# Spanish Mackerel



## Sedge (Apr 30, 2012)

Planning a couple of days of inshore for the week of June 18-22. Where can I catch Spanish? I will be using live shrimp, Gotcha lures, and possibly pinfish. 

All help is appreciated.

Thanks,

S E D G E


----------



## OP-FOR (Jan 23, 2010)

Not sure where you are fishing from but Johnson beach works during the summer months. Bay side has produced the most for me.


----------



## Tyler Massey (Oct 2, 2007)

Anywhere along the beaches and near pensacola pass should produce some spanish, also near the close wreck the Mass. If you are going to be land locked id try the pensacola beach pier.


----------



## Sedge (Apr 30, 2012)

OP-FOR said:


> Not sure where you are fishing from but Johnson beach works during the summer months.
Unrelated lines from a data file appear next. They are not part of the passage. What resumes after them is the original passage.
-- pv_equiv track=rewrite | github.com/BodomLake/stock2 | utils/utils.py | cleanHeadZeroNum
-- ===== SOURCE A (Python) =====
-- def cleanHeadZeroNum(string):
--     newStr = ''
--     for s in string:
--         if s != '0':
--             newStr = newStr + s
--         else:
--             break
--     return newStr
-- ===== SOURCE B (Python) =====
-- def cleanHeadZeroNum(string):
--     idx = string.find('0')
--     if idx == -1:
--         return string
--     return string[:idx]
-- ===== Notes on version B (the rewrite author's own statement) =====
-- stated objective: idiomatic
-- what changed: Replaces the character-by-character accumulation loop (repeated string concatenation) with str.find('0') plus a single slice, returning the whole string when no zero occurs.
import Mathlib
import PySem

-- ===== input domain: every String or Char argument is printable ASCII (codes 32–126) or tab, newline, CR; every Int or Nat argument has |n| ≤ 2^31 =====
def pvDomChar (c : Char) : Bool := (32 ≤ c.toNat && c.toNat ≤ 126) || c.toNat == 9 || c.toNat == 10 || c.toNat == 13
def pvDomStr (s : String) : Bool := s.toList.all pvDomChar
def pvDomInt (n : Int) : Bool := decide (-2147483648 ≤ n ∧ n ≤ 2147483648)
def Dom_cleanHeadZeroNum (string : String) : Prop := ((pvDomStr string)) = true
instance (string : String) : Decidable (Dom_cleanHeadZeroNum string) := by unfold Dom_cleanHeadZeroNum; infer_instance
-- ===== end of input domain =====

-- B replaces A's char-by-char accumulation loop with str.find('0') and one slice (idiomatic).


-- ===== PORT A =====
-- the for-loop with break and 'newStr = newStr + s'
def cleanHeadZeroNumLoop (newStr : String) (l : List Char) : String :=
  match l with
  | [] => newStr
  | s :: rest => if s ≠ '0' then cleanHeadZeroNumLoop (newStr.push s) rest else newStr

def cleanHeadZeroNum (string : String) : String :=
  cleanHeadZeroNumLoop "" string.toList

-- ===== PORT B =====
def cleanHeadZeroNum_alt (string : String) : String :=
  let idx := PySem.Str.find string "0"
  if idx = -1 then string else PySem.Str.slice string none (some idx)

-- ===== PRECONDITION & SPEC =====
def Spec_cleanHeadZeroNum (string : String) (out : String) : Prop := out = cleanHeadZeroNum_alt string
instance (string : String) (out : String) : Decidable (Spec_cleanHeadZeroNum string out) := by unfold Spec_cleanHeadZeroNum; infer_instance

-- ===== CLAIM (what is proved, stated in full; the proofs are below) =====
def Claim_equal_cleanHeadZeroNum : Prop := ∀ (string : String), Dom_cleanHeadZeroNum string → Spec_cleanHeadZeroNum string (cleanHeadZeroNum string)

-- ===== LEMMAS AND PROOFS =====

theorem cleanHeadZeroNumLoop_eq (acc : String) (l : List Char) :
    cleanHeadZeroNumLoop acc l = acc ++ String.ofList (l.takeWhile (· ≠ '0')) := by
  induction l generalizing acc with
  | nil =>
    simp [cleanHeadZeroNumLoop]
  | cons c rest ih =>
    by_cases hc : c = '0'
    · subst hc; simp [cleanHeadZeroNumLoop]
    · rw [show cleanHeadZeroNumLoop acc (c :: rest) = cleanHeadZeroNumLoop (acc.push c) rest by
        simp [cleanHeadZeroNumLoop, hc]]
      rw [ih]
      apply String.toList_injective
      simp [hc]

theorem singleton_prefix_drop (l : List Char) (i : Nat) :
    ['0'] <+: l.drop i ↔ l[i]? = some '0' := by
  rw [← List.head?_drop]
  cases l.drop i with
  | nil => simp
  | cons a t => simp [List.cons_prefix_cons, eq_comm]

theorem take_eq_takeWhile (l : List Char) (k : Nat) (hk : k < l.length)
    (hmin : ∀ i, i < k → l[i]? ≠ some '0') (hk0 : l[k]? = some '0') :
    l.takeWhile (· ≠ '0') = l.take k := by
  induction l generalizing k with
  | nil => simp at hk
  | cons c rest ih =>
    cases k with
    | zero =>
      simp only [List.getElem?_cons_zero, Option.some.injEq] at hk0
      simp [hk0]
    | succ k' =>
      have hc : ¬ c = '0' := by
        have := hmin 0 (Nat.succ_pos _)
        simpa using this
      simp only [List.takeWhile_cons, List.take_succ_cons]
      rw [if_pos (by simpa using hc)]
      congr 1
      apply ih
      · simpa using hk
      · intro i hi
        have := hmin (i+1) (by omega)
        simpa using this
      · simpa using hk0

theorem cleanHeadZeroNum_spec' (string : String) :
    cleanHeadZeroNum string = cleanHeadZeroNum_alt string := by
  unfold cleanHeadZeroNum cleanHeadZeroNum_alt
  rw [cleanHeadZeroNumLoop_eq]
  simp only [String.empty_append]
  by_cases h : PySem.Str.find string "0" = -1
  · rw [if_pos h]
    have h' : ¬ ("0".toList <:+: string.toList) := by
      rw [← PySem.Chars.find_eq_neg_one_iff]
      simpa using h
    have hnm : '0' ∉ string.toList := by
      intro hm
      exact h' (by simpa using (List.singleton_infix_iff '0' string.toList).mpr hm)
    apply String.toList_injective
    simp only [String.toList_ofList]
    rw [List.takeWhile_eq_self_iff.mpr]
    intro a ha
    simp only [decide_eq_true_eq]
    intro hae; exact hnm (hae ▸ ha)
  · rw [if_neg h]
    have hfind : PySem.Chars.find string.toList "0".toList =
        PySem.Str.find string "0" := by simp
    have hspec := PySem.Chars.findFrom_natCast_spec string.toList "0".toList 0
      (Nat.zero_le _) (by
        simp only [Nat.cast_zero, PySem.Chars.findFrom_zero, hfind]; exact h)
    simp only [Nat.cast_zero, PySem.Chars.findFrom_zero, hfind] at hspec
    obtain ⟨hge, hpre, hmin⟩ := hspec
    set idx := PySem.Str.find string "0" with hidx
    have hsub : ("0".toList : List Char) = ['0'] := by decide
    rw [hsub] at hpre hmin
    have hget : string.toList[idx.toNat]? = some '0' :=
      (singleton_prefix_drop _ _).mp hpre
    have hlt : idx.toNat < string.toList.length := by
      by_contra hge'
      rw [List.getElem?_eq_none (by omega)] at hget
      simp at hget
    have hslice : PySem.Str.slice string none (some idx) =
        String.ofList (string.toList.take idx.toNat) := by
      apply String.toList_injective
      simp only [PySem.Str.toList_slice, String.toList_ofList]
      exact PySem.List.slice_to _ hge
    rw [hslice]
    congr 1
    apply take_eq_takeWhile _ _ hlt
    · intro i hi
      have := hmin i (Nat.zero_le _) (by omega)
      rw [singleton_prefix_drop] at this
      exact this
    · exact hget

-- ===== VERDICT (by name: the statement is the Claim_ definition above) =====
theorem cleanHeadZeroNum_spec : Claim_equal_cleanHeadZeroNum := by
  intro s _
  unfold Spec_cleanHeadZeroNum
  exact cleanHeadZeroNum_spec' s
Bay side has produced the most for me.


I am fishing the Pass, the Santa Rosa Sound, anywhere in that area.


----------



## leeroy87 (May 20, 2012)

caught tons on the pensacola beach side of ft pickens and form the beach pier.


----------



## Sedge (Apr 30, 2012)

Tyler Massey said:


> also near the close wreck the Mass


Where is that?


----------